Subject: Disturbing experience
To: None <port-sparc@NetBSD.ORG>
From: der Mouse <mouse@Collatz.McRCIM.McGill.EDU>
List: port-sparc
Date: 04/20/1995 17:36:16
I just had a disturbing experience with NetBSD/sparc.  As some of you
may recall, I have a SPARC that I've been running under 1.0 for some
time.  I finally got around to working on the great move to -current.
I pulled over the binary snapshot from /pub/NetBSD/arch/sparc/snapshot
on ftp.netbsd.org, unpacked it onto another disk, wrote a small fstab,
ran "MAKEDEV all", booted SunOS briefly to run installboot, and then
tried to boot from it.  It came up apparently fine, loading the new
kernel, finding the correct root disk (thanks to careful choice of SCSI
ID settings and the 1.0 kernel being configured with sd0 nailed down as
target 3), and prompted me with the usual "Enter pathname of shell or
RETURN for sh" bit.  I typed RETURN and got a # prompt.

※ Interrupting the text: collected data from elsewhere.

-- pv_equiv track=rewrite | github.com/n3bch4S/algor-lab | lab03/6434439723lab03.py | impCirLeft
-- ===== SOURCE A (Python) =====
-- PASSENGER = "P"
--
-- def impCirLeft(arr, grb, k, selectedPassenger) :
--     n = len(arr)
--     drcts = [-1, 1]
--     for step in range(k, 0, -1) :
--         for drct in drcts :
--             pnt = grb + step * drct
--             if pnt >= n or pnt < 0:
--                 continue
--             pick = arr[pnt].lower()
--             if pick == PASSENGER.lower() and pnt not in selectedPassenger :
--                 return pnt
--     return grb
-- ===== SOURCE B (Python) =====
-- PASSENGER = "P"
--
-- def impCirLeft(arr, grb, k, selectedPassenger):
--     n = len(arr)
--     lo = max(0, grb - k)
--     hi = min(n - 1, grb + k)
--     cands = [p for p in range(lo, hi + 1)
--              if p != grb and arr[p].lower() == PASSENGER.lower()
--              and p not in selectedPassenger]
--     return min(cands, key=lambda p: (-abs(p - grb), 0 if p < grb else 1), default=grb)
-- ===== Notes on version B (the rewrite author's own statement) =====
-- stated objective: alternative
-- what changed: A's nested early-return scan (distance descending, left then right) is replaced by a gather-then-select: one comprehension collects every free passenger position in the window, then a single keyed min (key = (-distance, left-before-right)) picks the winner, defaulting to grb.
import Mathlib
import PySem

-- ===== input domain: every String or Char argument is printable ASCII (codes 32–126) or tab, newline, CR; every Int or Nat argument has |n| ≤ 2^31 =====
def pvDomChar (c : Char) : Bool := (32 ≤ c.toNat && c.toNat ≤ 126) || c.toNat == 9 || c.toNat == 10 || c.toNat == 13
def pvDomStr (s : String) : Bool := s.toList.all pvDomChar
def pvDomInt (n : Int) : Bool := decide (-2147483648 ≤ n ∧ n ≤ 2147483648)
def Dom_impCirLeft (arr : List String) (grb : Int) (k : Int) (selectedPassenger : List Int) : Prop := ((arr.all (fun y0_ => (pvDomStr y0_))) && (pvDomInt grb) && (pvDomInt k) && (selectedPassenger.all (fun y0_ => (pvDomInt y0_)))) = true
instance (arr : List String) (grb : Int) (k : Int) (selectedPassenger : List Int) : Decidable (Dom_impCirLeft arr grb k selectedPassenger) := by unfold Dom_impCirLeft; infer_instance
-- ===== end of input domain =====

-- B replaces A's step-by-step scan (distance descending, left then right, early return)
-- by a gather-then-select: collect all candidate positions in one range pass, then pick
-- the winner with a single keyed min (objective: alternative decomposition, same cost).

-- ===== PORT A =====
-- one position test of A's inner loop body: `continue` → none, `return pnt` → some pnt
def pvCheckA (arr : List String) (sel : List Int) (n pnt : Int) : Option Int :=
  if pnt ≥ n ∨ pnt < 0 then none
  else
    match PySem.List.pyGet? arr pnt with
    | none => none   -- unreachable: the guard above ensures 0 ≤ pnt < n = len(arr)
    | some s =>
      if PySem.Str.lower s = PySem.Str.lower "P" ∧ pnt ∉ sel then some pnt else none

-- the inner `for drct in drcts` loop
def pvInnerA (arr : List String) (grb : Int) (sel : List Int) (n step : Int) : List Int → Option Int
  | [] => none
  | drct :: ds =>
    match pvCheckA arr sel n (grb + step * drct) with
    | some p => some p
    | none => pvInnerA arr grb sel n step ds

-- the outer `for step in range(k, 0, -1)` loop with early return
def pvLoopA (arr : List String) (grb : Int) (sel : List Int) (n : Int) : List Int → Int
  | [] => grb
  | step :: rest =>
    match pvInnerA arr grb sel n step [-1, 1] with
    | some p => p
    | none => pvLoopA arr grb sel n rest

def impCirLeft (arr : List String) (grb : Int) (k : Int) (selectedPassenger : List Int) : Int :=
  pvLoopA arr grb selectedPassenger (arr.length : Int) (PySem.List.pyRange k 0 (-1))

-- ===== PORT B =====
-- candidate test of B's comprehension
def pvGoodB (arr : List String) (grb : Int) (sel : List Int) (p : Int) : Bool :=
  decide (p ≠ grb ∧
    PySem.Str.lower ((PySem.List.pyGet? arr p).getD "") = PySem.Str.lower "P" ∧
    p ∉ sel)

def pvKey1 (grb p : Int) : Int := -(((p - grb).natAbs : Int))
def pvKey2 (grb p : Int) : Int := if p < grb then 0 else 1

-- the comprehension `[p for p in range(lo, hi+1) if …]`
def pvCands (arr : List String) (grb k : Int) (sel : List Int) : List Int :=
  (PySem.List.pyRange (max 0 (grb - k)) (min ((arr.length : Int) - 1) (grb + k) + 1)).filter
    (pvGoodB arr grb sel)

def impCirLeft_alt (arr : List String) (grb : Int) (k : Int) (selectedPassenger : List Int) : Int :=
  (PySem.List.min2? (pvCands arr grb k selectedPassenger) (pvKey1 grb) (pvKey2 grb)).getD grb

-- ===== PRECONDITION & SPEC =====
def Spec_impCirLeft (arr : List String) (grb : Int) (k : Int) (selectedPassenger : List Int) (out : Int) : Prop := out = impCirLeft_alt arr grb k selectedPassenger
instance (arr : List String) (grb : Int) (k : Int) (selectedPassenger : List Int) (out : Int) : Decidable (Spec_impCirLeft arr grb k selectedPassenger out) := by unfold Spec_impCirLeft; infer_instance

-- ===== CLAIM (what is proved, stated in full; the proofs are below) =====
def Claim_equal_impCirLeft : Prop := ∀ (arr : List String) (grb : Int) (k : Int) (selectedPassenger : List Int), Dom_impCirLeft arr grb k selectedPassenger → Spec_impCirLeft arr grb k selectedPassenger (impCirLeft arr grb k selectedPassenger)

-- ===== LEMMAS AND PROOFS =====

-- the fold step of Python's `min(…, key=…)` (first minimal element, lexicographic key)
def pvBeats (grb x m : Int) : Bool :=
  decide (pvKey1 grb x < pvKey1 grb m) ||
    (!decide (pvKey1 grb m < pvKey1 grb x) && decide (pvKey2 grb x < pvKey2 grb m))

def pvF (grb : Int) (acc : Option Int) (x : Int) : Option Int :=
  match acc with
  | none => some x
  | some m => if pvBeats grb x m then some x else some m

theorem pv_min2_eq_foldl (grb : Int) (xs : List Int) :
    PySem.List.min2? xs (pvKey1 grb) (pvKey2 grb) = xs.foldl (pvF grb) none := by
  unfold PySem.List.min2?
  congr 1
  funext acc x
  cases acc <;> rfl

theorem pv_foldl_some_const (grb : Int) (m : Int) (l : List Int)
    (h : ∀ y ∈ l, pvBeats grb y m = false) :
    l.foldl (pvF grb) (some m) = some m := by
  induction l with
  | nil => rfl
  | cons y l ih =>
    simp only [List.foldl_cons, pvF, h y (by simp)]
    exact ih (fun z hz => h z (by simp [hz]))

theorem pv_foldl_none_mem (grb : Int) (l : List Int) (m : Int)
    (h : l.foldl (pvF grb) none = some m) : m ∈ l := by
  have gen : ∀ (l : List Int) (acc : Option Int) (m : Int),
      l.foldl (pvF grb) acc = some m → m ∈ l ∨ acc = some m := by
    intro l
    induction l with
    | nil => intro acc m h; exact Or.inr h
    | cons y l ih =>
      intro acc m h
      simp only [List.foldl_cons] at h
      rcases ih _ _ h with h1 | h1
      · exact Or.inl (by simp [h1])
      · cases acc with
        | none => simp [pvF] at h1; exact Or.inl (by simp [h1])
        | some a =>
          simp only [pvF] at h1
          split at h1
          · exact Or.inl (by simp_all)
          · exact Or.inr h1
  rcases gen l none m h with h1 | h1
  · exact h1
  · simp at h1

theorem pvCheckA_eq (arr : List String) (sel : List Int) (grb p : Int) (hne : p ≠ grb) :
    pvCheckA arr sel (arr.length : Int) p =
      if 0 ≤ p ∧ p < (arr.length : Int) ∧ pvGoodB arr grb sel p = true then some p else none := by
  unfold pvCheckA pvGoodB
  by_cases hr : p ≥ (arr.length : Int) ∨ p < 0
  · rw [if_pos hr, if_neg]
    rintro ⟨h1, h2, -⟩
    omega
  · push Not at hr
    rw [if_neg (by omega)]
    rw [PySem.List.pyGet?_of_nonneg_of_lt arr (by omega) (by omega),
      List.getElem?_eq_getElem (by omega)]
    simp only [Option.getD_some]
    split_ifs with h1 h2 <;> simp_all

theorem pv_mem_cands (arr : List String) (grb k : Int) (sel : List Int) (y : Int)
    (h : y ∈ pvCands arr grb k sel) :
    max 0 (grb - k) ≤ y ∧ y ≤ min ((arr.length : Int) - 1) (grb + k) ∧
      pvGoodB arr grb sel y = true := by
  unfold pvCands at h
  rw [List.mem_filter, PySem.List.mem_pyRange_one] at h
  exact ⟨h.1.1, by omega, h.2⟩

theorem pvB_nonpos (arr : List String) (grb k : Int) (sel : List Int) (hk : k ≤ 0) :
    impCirLeft_alt arr grb k sel = grb := by
  unfold impCirLeft_alt
  have hc : pvCands arr grb k sel = [] := by
    unfold pvCands
    by_cases hE : min ((arr.length : Int) - 1) (grb + k) + 1 ≤ max 0 (grb - k)
    · rw [PySem.List.pyRange_one_eq_nil hE]; rfl
    · -- only possible for k = 0 with 0 ≤ grb ≤ n - 1: the range is [grb], filtered out
      have hk0 : k = 0 := by omega
      have hg : 0 ≤ grb ∧ grb ≤ (arr.length : Int) - 1 := by omega
      have h1 : max 0 (grb - k) = grb := by omega
      have h2 : min ((arr.length : Int) - 1) (grb + k) = grb := by omega
      rw [h1, h2, PySem.List.pyRange_one_singleton]
      simp [pvGoodB]
  rw [hc, pv_min2_eq_foldl]
  rfl

theorem pvB_rec (arr : List String) (grb k : Int) (sel : List Int) (hk : 1 ≤ k) :
    impCirLeft_alt arr grb k sel =
      if 0 ≤ grb - k ∧ grb - k < (arr.length : Int) ∧ pvGoodB arr grb sel (grb - k) = true then grb - k
      else if 0 ≤ grb + k ∧ grb + k < (arr.length : Int) ∧ pvGoodB arr grb sel (grb + k) = true then grb + k
      else impCirLeft_alt arr grb (k - 1) sel := by
  have hnn : (0:Int) ≤ (arr.length : Int) := Int.natCast_nonneg _
  by_cases hE : min ((arr.length : Int) - 1) (grb + k) + 1 ≤ max 0 (grb - k)
  · -- the whole window misses the array: every part is empty
    have hA : impCirLeft_alt arr grb k sel = grb := by
      unfold impCirLeft_alt pvCands
      rw [PySem.List.pyRange_one_eq_nil hE]
      rfl
    have hA' : impCirLeft_alt arr grb (k - 1) sel = grb := by
      unfold impCirLeft_alt pvCands
      rw [PySem.List.pyRange_one_eq_nil (by omega)]
      rfl
    rw [hA, hA', if_neg (by rintro ⟨h1, h2, -⟩; omega), if_neg (by rintro ⟨h1, h2, -⟩; omega)]
  · -- nonempty window: peel one position off each end
    have hcands : pvCands arr grb k sel =
        (if 0 ≤ grb - k ∧ pvGoodB arr grb sel (grb - k) = true then [grb - k] else []) ++
          pvCands arr grb (k - 1) sel ++
          (if grb + k ≤ (arr.length : Int) - 1 ∧ pvGoodB arr grb sel (grb + k) = true
            then [grb + k] else []) := by
      unfold pvCands
      rw [PySem.List.pyRange_one_append (max 0 (grb - k))
            (min ((arr.length : Int) - 1) (grb + (k - 1)) + 1)
            (min ((arr.length : Int) - 1) (grb + k) + 1) (by omega) (by omega),
          PySem.List.pyRange_one_append (max 0 (grb - k)) (max 0 (grb - (k - 1)))
            (min ((arr.length : Int) - 1) (grb + (k - 1)) + 1) (by omega) (by omega),
          List.filter_append, List.filter_append]
      congr 1
      · congr 1
        · by_cases hL0 : 0 ≤ grb - k
          · rw [show max 0 (grb - k) = grb - k by omega,
                show max 0 (grb - (k - 1)) = (grb - k) + 1 by omega,
                PySem.List.pyRange_one_singleton]
            by_cases hg : pvGoodB arr grb sel (grb - k) = true
            · rw [if_pos ⟨hL0, hg⟩]; simp [hg]
            · rw [if_neg (by tauto)]; simp [List.filter]; simp at hg; simp [hg]
          · rw [show max 0 (grb - (k - 1)) = max 0 (grb - k) by omega,
                PySem.List.pyRange_one_eq_nil le_rfl, if_neg (by tauto)]
            rfl
      · by_cases hR0 : grb + k ≤ (arr.length : Int) - 1
        · rw [show min ((arr.length : Int) - 1) (grb + (k - 1)) = grb + k - 1 by omega,
              show min ((arr.length : Int) - 1) (grb + k) = grb + k by omega,
              show grb + k - 1 + 1 = grb + k by ring]
          rw [show grb + k + 1 = (grb + k) + 1 by ring, PySem.List.pyRange_one_singleton]
          by_cases hg : pvGoodB arr grb sel (grb + k) = true
          · rw [if_pos ⟨hR0, hg⟩]; simp [hg]
          · rw [if_neg (by tauto)]; simp [List.filter]; simp at hg; simp [hg]
        · rw [show min ((arr.length : Int) - 1) (grb + (k - 1)) = (arr.length : Int) - 1 by omega,
              show min ((arr.length : Int) - 1) (grb + k) = (arr.length : Int) - 1 by omega,
              PySem.List.pyRange_one_eq_nil le_rfl, if_neg (by tauto)]
          rfl
    unfold impCirLeft_alt
    rw [hcands, pv_min2_eq_foldl, List.foldl_append, List.foldl_append]
    by_cases hL : 0 ≤ grb - k ∧ pvGoodB arr grb sel (grb - k) = true
    · rw [if_pos hL]
      have hres : List.foldl (pvF grb)
          (List.foldl (pvF grb) (List.foldl (pvF grb) none [grb - k]) (pvCands arr grb (k - 1) sel))
          (if grb + k ≤ (arr.length : Int) - 1 ∧ pvGoodB arr grb sel (grb + k) = true
            then [grb + k] else []) = some (grb - k) := by
        have h1 : List.foldl (pvF grb) none [grb - k] = some (grb - k) := rfl
        have hmid : List.foldl (pvF grb) (some (grb - k)) (pvCands arr grb (k - 1) sel) =
            some (grb - k) := by
          apply pv_foldl_some_const
          intro y hy
          obtain ⟨hy1, hy2, -⟩ := pv_mem_cands arr grb (k - 1) sel y hy
          simp [pvBeats, pvKey1, pvKey2, -Nat.cast_natAbs]
          split_ifs <;> omega
        rw [h1, hmid]
        split_ifs with hR
        · apply pv_foldl_some_const
          intro y hy
          simp only [List.mem_singleton] at hy
          subst hy
          simp [pvBeats, pvKey1, pvKey2, -Nat.cast_natAbs]
          split_ifs <;> omega
        · rfl
      rw [hres, if_pos ⟨hL.1, by omega, hL.2⟩]
      rfl
    · rw [if_neg hL,
        if_neg (show ¬(0 ≤ grb - k ∧ grb - k < (arr.length : Int) ∧
            pvGoodB arr grb sel (grb - k) = true) by
          rintro ⟨h1, h2, h3⟩; exact hL ⟨h1, h3⟩)]
      simp only [List.foldl_nil]
      by_cases hR : grb + k ≤ (arr.length : Int) - 1 ∧ pvGoodB arr grb sel (grb + k) = true
      · rw [if_pos hR, if_pos ⟨by omega, by omega, hR.2⟩]
        cases hmid : List.foldl (pvF grb) none (pvCands arr grb (k - 1) sel) with
        | none => rfl
        | some m =>
          have hm := pv_mem_cands arr grb (k - 1) sel m (pv_foldl_none_mem grb _ m hmid)
          simp only [List.foldl_cons, List.foldl_nil, pvF]
          rw [if_pos]
          · rfl
          · obtain ⟨hm1, hm2, -⟩ := hm
            simp [pvBeats, pvKey1, pvKey2, -Nat.cast_natAbs]
            split_ifs <;> omega
      · rw [if_neg hR,
          if_neg (show ¬(0 ≤ grb + k ∧ grb + k < (arr.length : Int) ∧
              pvGoodB arr grb sel (grb + k) = true) by
            rintro ⟨h1, h2, h3⟩; exact hR ⟨by omega, h3⟩)]
        rw [pv_min2_eq_foldl]
        rfl

theorem pvA_rec (arr : List String) (grb k : Int) (sel : List Int) (hk : 1 ≤ k) :
    impCirLeft arr grb k sel =
      if 0 ≤ grb - k ∧ grb - k < (arr.length : Int) ∧ pvGoodB arr grb sel (grb - k) = true then grb - k
      else if 0 ≤ grb + k ∧ grb + k < (arr.length : Int) ∧ pvGoodB arr grb sel (grb + k) = true then grb + k
      else impCirLeft arr grb (k - 1) sel := by
  unfold impCirLeft
  rw [PySem.List.pyRange_neg_one_cons (show (0:Int) < k by omega)]
  simp only [pvLoopA, pvInnerA]
  have e1 : grb + k * (-1) = grb - k := by ring
  have e2 : grb + k * 1 = grb + k := by ring
  rw [e1, e2, pvCheckA_eq arr sel grb (grb - k) (by omega),
    pvCheckA_eq arr sel grb (grb + k) (by omega)]
  split_ifs <;> rfl

theorem pv_main (arr : List String) (grb k : Int) (sel : List Int) :
    impCirLeft arr grb k sel = impCirLeft_alt arr grb k sel := by
  induction hm : k.toNat generalizing k with
  | zero =>
    rw [pvB_nonpos arr grb k sel (by omega)]
    unfold impCirLeft
    rw [PySem.List.pyRange_neg_one_eq_nil (by omega)]
    rfl
  | succ m ih =>
    rw [pvA_rec arr grb k sel (by omega), pvB_rec arr grb k sel (by omega),
      ih (k - 1) (by omega)]

-- ===== VERDICT (by name: the statement is the Claim_ definition above) =====
theorem impCirLeft_spec : Claim_equal_impCirLeft := by
  intro arr grb k sel _
  unfold Spec_impCirLeft
  exact pv_main arr grb k sel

I then typed "fsck /dev/rsd0a" and got "Segmentation fault".  I mounted
/usr by hand (still with everything read-only) and started poking
around.  "file /sbin/fsck" reported "data".  I tried running it again
and got error messages from the shell, indicating it was trying to
execute the thing as a shell script.  I then mounted the other disk
(read-only) by hand and re-extracted the sbin stuff into another
directory.  I then ran the newly-extracted fsck, and it worked just
fine.  I then tried the old one, and it still failed.  I then compared
them with cmp and there was no output, indicating they were identical.
So I tried to flush any caches, by running "find /usr -type f -print |
xargs cat > /dev/null", letting it run for a little, and killing it.
Didn't help a bit.  I then "mv"ed /sbin/fsck to another name, "cp"ed
the newly-extracted fsck to /sbin/fsck, and tried running them both.
The old one, under its new name, failed as before; the new one, newly
named /sbin/fsck, worked.

I then rebooted, tested them both, and found they work fine now.
Both of them.

This sounds to me like something vaguely akin to the lossage reported
where running tail -f on a file could break something else - vi, I
think - due to something funny with mmap().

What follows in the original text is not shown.